Snippet: Converting SVG with embedded CSS fonts to PDF
This is a snippet of Python code that can be used as a framework for converting SVG files with embedded CSS fonts (@font-face
) to PDF, maintaining the font embedding.
import base64
import os
import re
import subprocess
import uuid
#from fontTools.ttLib import TTFont
#from io import BytesIO
with open('svgfile.svg', 'r') as f:
svg = f.read()
fonts = re.findall(r'@font-face \{.*?\}', svg)
for font in fonts:
name = re.search(r'font-family: "(.*?)"', font).group(1)

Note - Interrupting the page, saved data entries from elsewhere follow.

-- pv_equiv track=rewrite | github.com/MinaKhamesi/Problem-solving-questions | Hard/SameBSTs.py | areSame
-- ===== SOURCE A (Python) =====
-- def areSame(arrayOne, arrayTwo,idxOne, idxTwo, lowerBound, upperBound):
--
--     if idxOne == -1 or idxTwo == -1:
--         return idxOne == idxTwo
--
--     if arrayOne[idxOne] != arrayTwo[idxTwo]: return False
--
--     leftChildIdxOne = getLeftChildIdx(arrayOne, idxOne, lowerBound)
--     leftChildIdxTwo = getLeftChildIdx(arrayTwo, idxTwo, lowerBound)
--     rightChildIdxOne = getRightChildIdx(arrayOne, idxOne, upperBound)
--     rightChildIdxTwo = getRightChildIdx(arrayTwo, idxTwo, upperBound)
--
--     currentValue = arrayOne[idxOne]
--
--     isLeftTheSame = areSame(arrayOne, arrayTwo , leftChildIdxOne, leftChildIdxTwo, lowerBound, currentValue)
--
--     isRightTheSame = areSame(arrayOne, arrayTwo, rightChildIdxOne, rightChildIdxTwo, currentValue, upperBound)
--
--     return  isLeftTheSame  and  isRightTheSame
--
-- def getLeftChildIdx(array, idx, lowerBound):
--     for i in range(idx + 1, len(array)):
--         if array[i] < array[idx] and array[i] >= lowerBound:
--             return i
--     return -1
--
-- def getRightChildIdx(array, idx, upperBound):
--     for i in range(idx + 1, len(array)):
--         if array[i] >= array[idx] and array[i] < upperBound:
--             return i
--     return -1
-- ===== SOURCE B (Python) =====
-- def areSame(arrayOne, arrayTwo, idxOne, idxTwo, lowerBound, upperBound):
--     if idxOne == -1 or idxTwo == -1:
--         return idxOne == idxTwo
--
--     cur = arrayOne[idxOne]
--     if cur != arrayTwo[idxTwo]:
--         return False
--
--     rest1 = arrayOne[idxOne + 1:]
--     rest2 = arrayTwo[idxTwo + 1:]
--     left1 = [x for x in rest1 if lowerBound <= x < cur]
--     left2 = [x for x in rest2 if lowerBound <= x < cur]
--     right1 = [x for x in rest1 if cur <= x < upperBound]
--     right2 = [x for x in rest2 if cur <= x < upperBound]
--
--     return (areSame(left1, left2, 0 if left1 else -1, 0 if left2 else -1, lowerBound, cur)
--             and areSame(right1, right2, 0 if right1 else -1, 0 if right2 else -1, cur, upperBound))
-- ===== Notes on version B (the rewrite author's own statement) =====
-- stated objective: alternative
-- what changed: Replaces A's index-scanning helpers (getLeftChildIdx/getRightChildIdx searching the original arrays for the next in-bounds index) by explicit partitioning: each call slices off the suffix after the current node and filters it into the left [lowerBound,cur) and right [cur,upperBound) sublists, recursing on the sublists with index 0/-1 instead of on the original arrays with scanned indices.
-- outside the precondition, e.g. on areSame([3, -3, 2], [2, 3, 0, 3], -3, 3, 2, -1): A returns True, B returns False; on areSame([1, 2], [1, 2], 5, 0, -10, 10): A raises IndexError, B raises IndexError
import Mathlib
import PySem

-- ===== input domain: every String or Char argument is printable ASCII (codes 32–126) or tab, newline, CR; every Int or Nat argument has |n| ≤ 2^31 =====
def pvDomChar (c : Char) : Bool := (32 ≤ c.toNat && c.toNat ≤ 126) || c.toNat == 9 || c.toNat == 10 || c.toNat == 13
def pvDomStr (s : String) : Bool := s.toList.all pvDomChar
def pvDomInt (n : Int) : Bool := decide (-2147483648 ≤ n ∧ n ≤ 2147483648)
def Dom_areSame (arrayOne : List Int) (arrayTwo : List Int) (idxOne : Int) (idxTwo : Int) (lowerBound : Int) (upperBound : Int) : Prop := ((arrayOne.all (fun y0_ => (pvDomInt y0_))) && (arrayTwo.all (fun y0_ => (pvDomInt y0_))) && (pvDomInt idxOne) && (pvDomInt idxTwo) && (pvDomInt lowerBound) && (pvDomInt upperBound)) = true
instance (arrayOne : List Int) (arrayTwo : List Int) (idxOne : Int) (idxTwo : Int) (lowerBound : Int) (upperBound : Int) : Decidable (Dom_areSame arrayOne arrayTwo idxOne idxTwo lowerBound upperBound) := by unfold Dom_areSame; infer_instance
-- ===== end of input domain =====

-- B replaces A's next-index scans over the original arrays by explicit partitioning of the
-- suffix after the current node into bounded sublists (objective: alternative, not faster).
-- Both ports encode their Python's well-founded recursion structurally, with fuel equal to the
-- exact termination measure (pvFuelA / pvFuelB); the fuel is always sufficient, see the
-- *_unfold lemmas below.

-- ===== PORT A =====
def getLeftChildIdx (array : List Int) (idx : Int) (lowerBound : Int) : Int :=
  match (PySem.List.pyRange (idx + 1) (array.length : Int) 1).find?
      (fun i => decide (PySem.List.pyGetD array i 0 < PySem.List.pyGetD array idx 0) &&
                decide (PySem.List.pyGetD array i 0 ≥ lowerBound)) with
  | some i => i
  | none => -1

def getRightChildIdx (array : List Int) (idx : Int) (upperBound : Int) : Int :=
  match (PySem.List.pyRange (idx + 1) (array.length : Int) 1).find?
      (fun i => decide (PySem.List.pyGetD array i 0 ≥ PySem.List.pyGetD array idx 0) &&
                decide (PySem.List.pyGetD array i 0 < upperBound)) with
  | some i => i
  | none => -1

-- exact recursion-depth measure of A's call tree
def pvFuelA (a1 a2 : List Int) (i1 i2 : Int) : Nat :=
  if i1 = -1 ∨ i2 = -1 then 0
  else ((a1.length : Int) - i1).toNat + ((a2.length : Int) - i2).toNat + 1

def areSameGo : Nat → List Int → List Int → Int → Int → Int → Int → Bool
  | 0, _, _, i1, i2, _, _ => i1 == i2   -- fuel 0 only at measure 0, i.e. in the i1/i2 = -1 guard
  | fuel + 1, arrayOne, arrayTwo, idxOne, idxTwo, lowerBound, upperBound =>
    if idxOne = -1 ∨ idxTwo = -1 then idxOne == idxTwo
    else if PySem.List.pyGetD arrayOne idxOne 0 ≠ PySem.List.pyGetD arrayTwo idxTwo 0 then false
    else
      areSameGo fuel arrayOne arrayTwo
        (getLeftChildIdx arrayOne idxOne lowerBound) (getLeftChildIdx arrayTwo idxTwo lowerBound)
        lowerBound (PySem.List.pyGetD arrayOne idxOne 0) &&
      areSameGo fuel arrayOne arrayTwo
        (getRightChildIdx arrayOne idxOne upperBound) (getRightChildIdx arrayTwo idxTwo upperBound)
        (PySem.List.pyGetD arrayOne idxOne 0) upperBound

def areSame (arrayOne : List Int) (arrayTwo : List Int) (idxOne : Int) (idxTwo : Int) (lowerBound : Int) (upperBound : Int) : Bool :=
  areSameGo (pvFuelA arrayOne arrayTwo idxOne idxTwo) arrayOne arrayTwo idxOne idxTwo lowerBound upperBound

-- ===== PORT B =====
-- exact recursion-depth measure of B's call tree
def pvFuelB (a1 a2 : List Int) (i1 i2 : Int) : Nat :=
  if i1 = -1 ∨ i2 = -1 then 0
  else a1.length + a2.length + (if i1 < 0 then 1 else 0) + (if i2 < 0 then 1 else 0) + 1

def areSameAltGo : Nat → List Int → List Int → Int → Int → Int → Int → Bool
  | 0, _, _, i1, i2, _, _ => i1 == i2   -- fuel 0 only at measure 0, i.e. in the i1/i2 = -1 guard
  | fuel + 1, arrayOne, arrayTwo, idxOne, idxTwo, lowerBound, upperBound =>
    if idxOne = -1 ∨ idxTwo = -1 then idxOne == idxTwo
    else if PySem.List.pyGetD arrayOne idxOne 0 ≠ PySem.List.pyGetD arrayTwo idxTwo 0 then false
    else
      areSameAltGo fuel
        ((PySem.List.slice arrayOne (some (idxOne + 1)) none).filter
          (fun x => decide (lowerBound ≤ x) && decide (x < PySem.List.pyGetD arrayOne idxOne 0)))
        ((PySem.List.slice arrayTwo (some (idxTwo + 1)) none).filter
          (fun x => decide (lowerBound ≤ x) && decide (x < PySem.List.pyGetD arrayOne idxOne 0)))
        (if ((PySem.List.slice arrayOne (some (idxOne + 1)) none).filter
          (fun x => decide (lowerBound ≤ x) && decide (x < PySem.List.pyGetD arrayOne idxOne 0))).isEmpty then -1 else 0)
        (if ((PySem.List.slice arrayTwo (some (idxTwo + 1)) none).filter
          (fun x => decide (lowerBound ≤ x) && decide (x < PySem.List.pyGetD arrayOne idxOne 0))).isEmpty then -1 else 0)
        lowerBound (PySem.List.pyGetD arrayOne idxOne 0) &&
      areSameAltGo fuel
        ((PySem.List.slice arrayOne (some (idxOne + 1)) none).filter
          (fun x => decide (PySem.List.pyGetD arrayOne idxOne 0 ≤ x) && decide (x < upperBound)))
        ((PySem.List.slice arrayTwo (some (idxTwo + 1)) none).filter
          (fun x => decide (PySem.List.pyGetD arrayOne idxOne 0 ≤ x) && decide (x < upperBound)))
        (if ((PySem.List.slice arrayOne (some (idxOne + 1)) none).filter
          (fun x => decide (PySem.List.pyGetD arrayOne idxOne 0 ≤ x) && decide (x < upperBound))).isEmpty then -1 else 0)
        (if ((PySem.List.slice arrayTwo (some (idxTwo + 1)) none).filter
          (fun x => decide (PySem.List.pyGetD arrayOne idxOne 0 ≤ x) && decide (x < upperBound))).isEmpty then -1 else 0)
        (PySem.List.pyGetD arrayOne idxOne 0) upperBound

def areSame_alt (arrayOne : List Int) (arrayTwo : List Int) (idxOne : Int) (idxTwo : Int) (lowerBound : Int) (upperBound : Int) : Bool :=
  areSameAltGo (pvFuelB arrayOne arrayTwo idxOne idxTwo) arrayOne arrayTwo idxOne idxTwo lowerBound upperBound

-- ===== PRECONDITION & SPEC =====
-- Pre_ excludes top-level indices other than -1 or an in-range non-negative position: Python
-- raises IndexError for fully out-of-range indices, and for wrap indices < -1 A's value is an
-- accident of negative-index wraparound inside its range scans (cites in claim.json).
def Pre_areSame (arrayOne : List Int) (arrayTwo : List Int) (idxOne : Int) (idxTwo : Int) (lowerBound : Int) (upperBound : Int) : Prop :=
  (idxOne = -1 ∨ (0 ≤ idxOne ∧ idxOne < (arrayOne.length : Int))) ∧
  (idxTwo = -1 ∨ (0 ≤ idxTwo ∧ idxTwo < (arrayTwo.length : Int)))
instance (arrayOne : List Int) (arrayTwo : List Int) (idxOne : Int) (idxTwo : Int) (lowerBound : Int) (upperBound : Int) : Decidable (Pre_areSame arrayOne arrayTwo idxOne idxTwo lowerBound upperBound) := by unfold Pre_areSame; infer_instance

def pvWitness_areSame : List Int × List Int × Int × Int × Int × Int := ([2, 1, 3], [2, 3, 1], 0, 0, -10, 10)

def Spec_areSame (arrayOne : List Int) (arrayTwo : List Int) (idxOne : Int) (idxTwo : Int) (lowerBound : Int) (upperBound : Int) (out : Bool) : Prop := out = areSame_alt arrayOne arrayTwo idxOne idxTwo lowerBound upperBound
instance (arrayOne : List Int) (arrayTwo : List Int) (idxOne : Int) (idxTwo : Int) (lowerBound : Int) (upperBound : Int) (out : Bool) : Decidable (Spec_areSame arrayOne arrayTwo idxOne idxTwo lowerBound upperBound out) := by unfold Spec_areSame; infer_instance

-- ===== CLAIM (what is proved, stated in full; the proofs are below) =====
def Claim_equal_areSame : Prop := ∀ (arrayOne : List Int) (arrayTwo : List Int) (idxOne : Int) (idxTwo : Int) (lowerBound : Int) (upperBound : Int), Dom_areSame arrayOne arrayTwo idxOne idxTwo lowerBound upperBound → Pre_areSame arrayOne arrayTwo idxOne idxTwo lowerBound upperBound → Spec_areSame arrayOne arrayTwo idxOne idxTwo lowerBound upperBound (areSame arrayOne arrayTwo idxOne idxTwo lowerBound upperBound)

-- ===== LEMMAS AND PROOFS =====

-- bounds on the scan results
lemma find?_pyRange_one_bound {s e j : Int} {p : Int → Bool}
    (h : (PySem.List.pyRange s e 1).find? p = some j) : s ≤ j ∧ j < e :=
  PySem.List.mem_pyRange_one.mp (List.mem_of_find?_eq_some h)

lemma getLeftChildIdx_bound (a : List Int) (idx lo : Int) :
    getLeftChildIdx a idx lo = -1 ∨
      (idx < getLeftChildIdx a idx lo ∧ getLeftChildIdx a idx lo < (a.length : Int)) := by
  unfold getLeftChildIdx
  cases hf : (PySem.List.pyRange (idx + 1) (a.length : Int) 1).find?
      (fun i => decide (PySem.List.pyGetD a i 0 < PySem.List.pyGetD a idx 0) &&
                decide (PySem.List.pyGetD a i 0 ≥ lo)) with
  | none => exact Or.inl rfl
  | some j =>
      have h := find?_pyRange_one_bound hf
      right
      constructor <;> simp <;> omega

data = re.search(r'src: url\(data:font/woff;base64,(.*?)\);', font).group(1)
payload = base64.b64decode(data.encode('utf-8'))
with open('tmp/{}.woff'.format(name), 'wb') as outf:
outf.write(payload)
#fontf = BytesIO(payload)
#tfont = TTFont(fontf)
#tname = tfont['name'].names[1].string.decode('utf-8')

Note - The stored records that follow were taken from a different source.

-- pv_equiv track=rewrite | github.com/DaStMPE/PBMGA | SRC/Write_Abaqus_Output.py | add_newline_after_16th_comma
-- ===== SOURCE A (Python) =====
-- def add_newline_after_16th_comma(input_string):
--     chunk_size = 16
--     result = ""
--     comma_count = 0
--
--     for char in input_string:
--         result += char
--         if char == ',':
--             comma_count += 1
--             if comma_count % chunk_size == 0:
--                 result += '\n'
--
--     return result
-- ===== SOURCE B (Python) =====
-- def add_newline_after_16th_comma(input_string):
--     # Split on commas once, then rebuild: the i-th comma (1-based) gets a
--     # newline right after it whenever i % 16 == 0.
--     tokens = input_string.split(',')
--     parts = [tokens[0]]
--     for i in range(1, len(tokens)):
--         parts.append(',')
--         if i % 16 == 0:
--             parts.append('\n')
--         parts.append(tokens[i])
--     return ''.join(parts)
-- ===== Notes on version B (the rewrite author's own statement) =====
-- stated objective: faster
-- what changed: Replaces the per-character scan with a running comma counter and repeated string concatenation by splitting the string on commas once and rejoining the fields with an indexed loop.
import Mathlib
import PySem

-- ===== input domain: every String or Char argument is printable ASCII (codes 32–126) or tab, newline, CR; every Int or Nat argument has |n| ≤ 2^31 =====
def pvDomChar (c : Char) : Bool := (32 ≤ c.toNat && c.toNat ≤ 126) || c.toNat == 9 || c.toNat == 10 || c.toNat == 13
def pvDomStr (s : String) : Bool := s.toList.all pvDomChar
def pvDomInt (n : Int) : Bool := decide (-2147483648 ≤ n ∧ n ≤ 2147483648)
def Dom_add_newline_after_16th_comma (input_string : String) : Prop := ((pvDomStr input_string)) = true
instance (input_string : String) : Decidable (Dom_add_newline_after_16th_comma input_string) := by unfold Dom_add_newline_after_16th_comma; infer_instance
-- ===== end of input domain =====

-- B replaces A's per-character scan with a comma counter by split-on-comma + indexed rejoin; equal return values proved on Dom.


-- ===== PORT A =====
-- the for-loop over the characters, with its accumulated result and comma counter;
-- Lean's Int % agrees with Python's % here (the divisor 16 is positive and the counter nonnegative)
def pvA_go : List Char → List Char → Int → List Char
  | [], result, _ => result
  | ch :: rest, result, comma_count =>
    let result' := result ++ [ch]
    if ch = ',' then
      let cc := comma_count + 1
      if cc % 16 = 0 then pvA_go rest (result' ++ ['\n']) cc
      else pvA_go rest result' cc
    else pvA_go rest result' comma_count

def add_newline_after_16th_comma (input_string : String) : String :=
  String.ofList (pvA_go input_string.toList [] 0)

-- ===== PORT B =====
-- Source B's rebuild loop over tokens[1:]: per field a comma, a newline when the comma index i is divisible by 16, then the field
def pvB_join : List (List Char) → Nat → List Char
  | [], _ => []
  | t :: rest, i => ',' :: ((if i % 16 = 0 then ['\n'] else []) ++ t ++ pvB_join rest (i + 1))

-- input_string.split(',') is ported as List.splitOn ',' on the character list
def add_newline_after_16th_comma_alt (input_string : String) : String :=
  match input_string.toList.splitOn ',' with
  | [] => ""  -- unreachable: splitOn never returns []
  | t0 :: rest => String.ofList (t0 ++ pvB_join rest 1)

-- ===== PRECONDITION & SPEC =====
def Spec_add_newline_after_16th_comma (input_string : String) (out : String) : Prop := out = add_newline_after_16th_comma_alt input_string
instance (input_string : String) (out : String) : Decidable (Spec_add_newline_after_16th_comma input_string out) := by unfold Spec_add_newline_after_16th_comma; infer_instance

-- ===== CLAIM (what is proved, stated in full; the proofs are below) =====
def Claim_equal_add_newline_after_16th_comma : Prop := ∀ (input_string : String), Dom_add_newline_after_16th_comma input_string → Spec_add_newline_after_16th_comma input_string (add_newline_after_16th_comma input_string)

-- ===== LEMMAS AND PROOFS =====

-- the stream of emitted characters, independent of the accumulator
def pvF : List Char → Int → List Char
  | [], _ => []
  | ch :: rest, c =>
    if ch = ',' then ch :: ((if (c + 1) % 16 = 0 then ['\n'] else []) ++ pvF rest (c + 1))
    else ch :: pvF rest c

theorem pvA_go_eq (cs : List Char) : ∀ (acc : List Char) (c : Int),
    pvA_go cs acc c = acc ++ pvF cs c := by
  induction cs with
  | nil => intro acc c; simp [pvA_go, pvF]
  | cons ch rest ih =>
    intro acc c
    by_cases h : ch = ','
    · by_cases h16 : (c + 1) % 16 = 0 <;>
        simp [pvA_go, pvF, h, h16, ih, List.append_assoc]
    · simp [pvA_go, pvF, h, ih, List.append_assoc]

theorem pvF_splitOn (cs : List Char) : ∀ (n : Nat),
    pvF cs (n : Int) =
      (cs.splitOn ',').headI ++ pvB_join (cs.splitOn ',').tail (n + 1) := by
  induction cs with
  | nil => intro n; simp [pvF, List.splitOn, List.splitOnP_nil, pvB_join]
  | cons ch rest ih =>
    intro n
    by_cases h : ch = ','
    · subst h
      obtain ⟨t, ts, hts⟩ := List.exists_cons_of_ne_nil
        (List.splitOnP_ne_nil (fun c => c == ',') rest)
      have hcast : ((n : Int) + 1) = ((n + 1 : Nat) : Int) := by push_cast; ring
      have ihn := ih (n + 1)
      have hsplit : (',' :: rest).splitOn ',' = [] :: rest.splitOn ',' := by
        simp [List.splitOn, List.splitOnP_cons]
      rw [hsplit]
      simp only [List.headI, List.tail_cons, List.nil_append]
      simp only [pvF]
      rw [hcast, ihn]
      simp only [List.splitOn, hts, List.headI, List.tail_cons, pvB_join]
      by_cases h16 : (n + 1) % 16 = 0
      · have hi : (16 : Int) ∣ (n : Int) + 1 := by omega
        simp [h16, hi]
      · have hi : ¬ (16 : Int) ∣ (n : Int) + 1 := by omega
        simp [h16, hi]
    · obtain ⟨t, ts, hts⟩ := List.exists_cons_of_ne_nil
        (List.splitOnP_ne_nil (fun c => c == ',') rest)
      rw [List.splitOn, List.splitOnP_cons] at *
      simp [pvF, h, hts, ih n, List.headI, List.modifyHead]

-- ===== VERDICT (by name: the statement is the Claim_ definition above) =====
theorem add_newline_after_16th_comma_spec : Claim_equal_add_newline_after_16th_comma := by
  intro s _
  unfold Spec_add_newline_after_16th_comma add_newline_after_16th_comma
    add_newline_after_16th_comma_alt
  obtain ⟨t, ts, hts⟩ := List.exists_cons_of_ne_nil
    (List.splitOnP_ne_nil (fun c => c == ',') s.toList)
  rw [pvA_go_eq]
  have h0 : (0 : Int) = ((0 : Nat) : Int) := rfl
  rw [h0, pvF_splitOn]
  rw [List.splitOn] at *
  simp [hts, List.headI]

# Generate a random name to bypass caching
tname = str(uuid.uuid4())
#print('Extracting font {}'.format(tname))
svg = svg.replace(font, '')
svg = svg.replace('"' + name + '"', '"' + tname + '"')
# Convert to TTF
# Cairo(?) has difficulty embedding fonts with OTF
subprocess.run(['fontforge', '-script', 'ffconvert.pe', 'tmp/{}.woff'.format(name), '/home/runassudo/.fonts/tmp/{}.ttf'.format(name), tname])
font_files.append('/home/runassudo/.fonts/tmp/{}.ttf'.format(name))
os.remove('tmp/{}.woff'.format(name))
with open('tmp/svgfile.svg', 'w') as f:
print(svg, file=f)
subprocess.run(['inkscape', '-A', 'svgfile.pdf', 'tmp/svgfile.svg'])
for font_file in font_files:
os.remove(font_file)
os.remove('tmp/svgfile.svg')
The ffconvert.pe file has the following contents:
Open($1,1)
SetFontNames($3,$3,$3)
SetTTFName(0x409,3,$3)
Generate($2)
The script parses (very badly) the SVG file, looking for @font-face
declarations. It then extracts the embedded font (here, a WOFF font is assumed), calling FontForge to produce a TTF version of the font in ~/.fonts, replacing the font name with a random name (to avoid caching issues). It then alters the font names in the SVG file and removes the @font-face
declaration. It then performs the PDF conversion, and deletes the intermediate files.
Notes
Dear people from the future, here's what we've figured out so far…
- librsvg doesn't like hotswapping fonts for some reason.
- Inkscape (Cairo?) doesn't like embedding OTF fonts in PDF. It renders properly in Inkscape but no text is produced in the PDF.
- Something somewhere caches font glyphs, so if there are two different font files with the same font name, glyphs present in the second but not the first would not render properly – hence why the script randomises font names.
- It turns out you can override fontconfig on a per-application basis using the FONTCONFIG_FILE environment variable. This could provide a better way of loading fonts without cluttering the global font directory.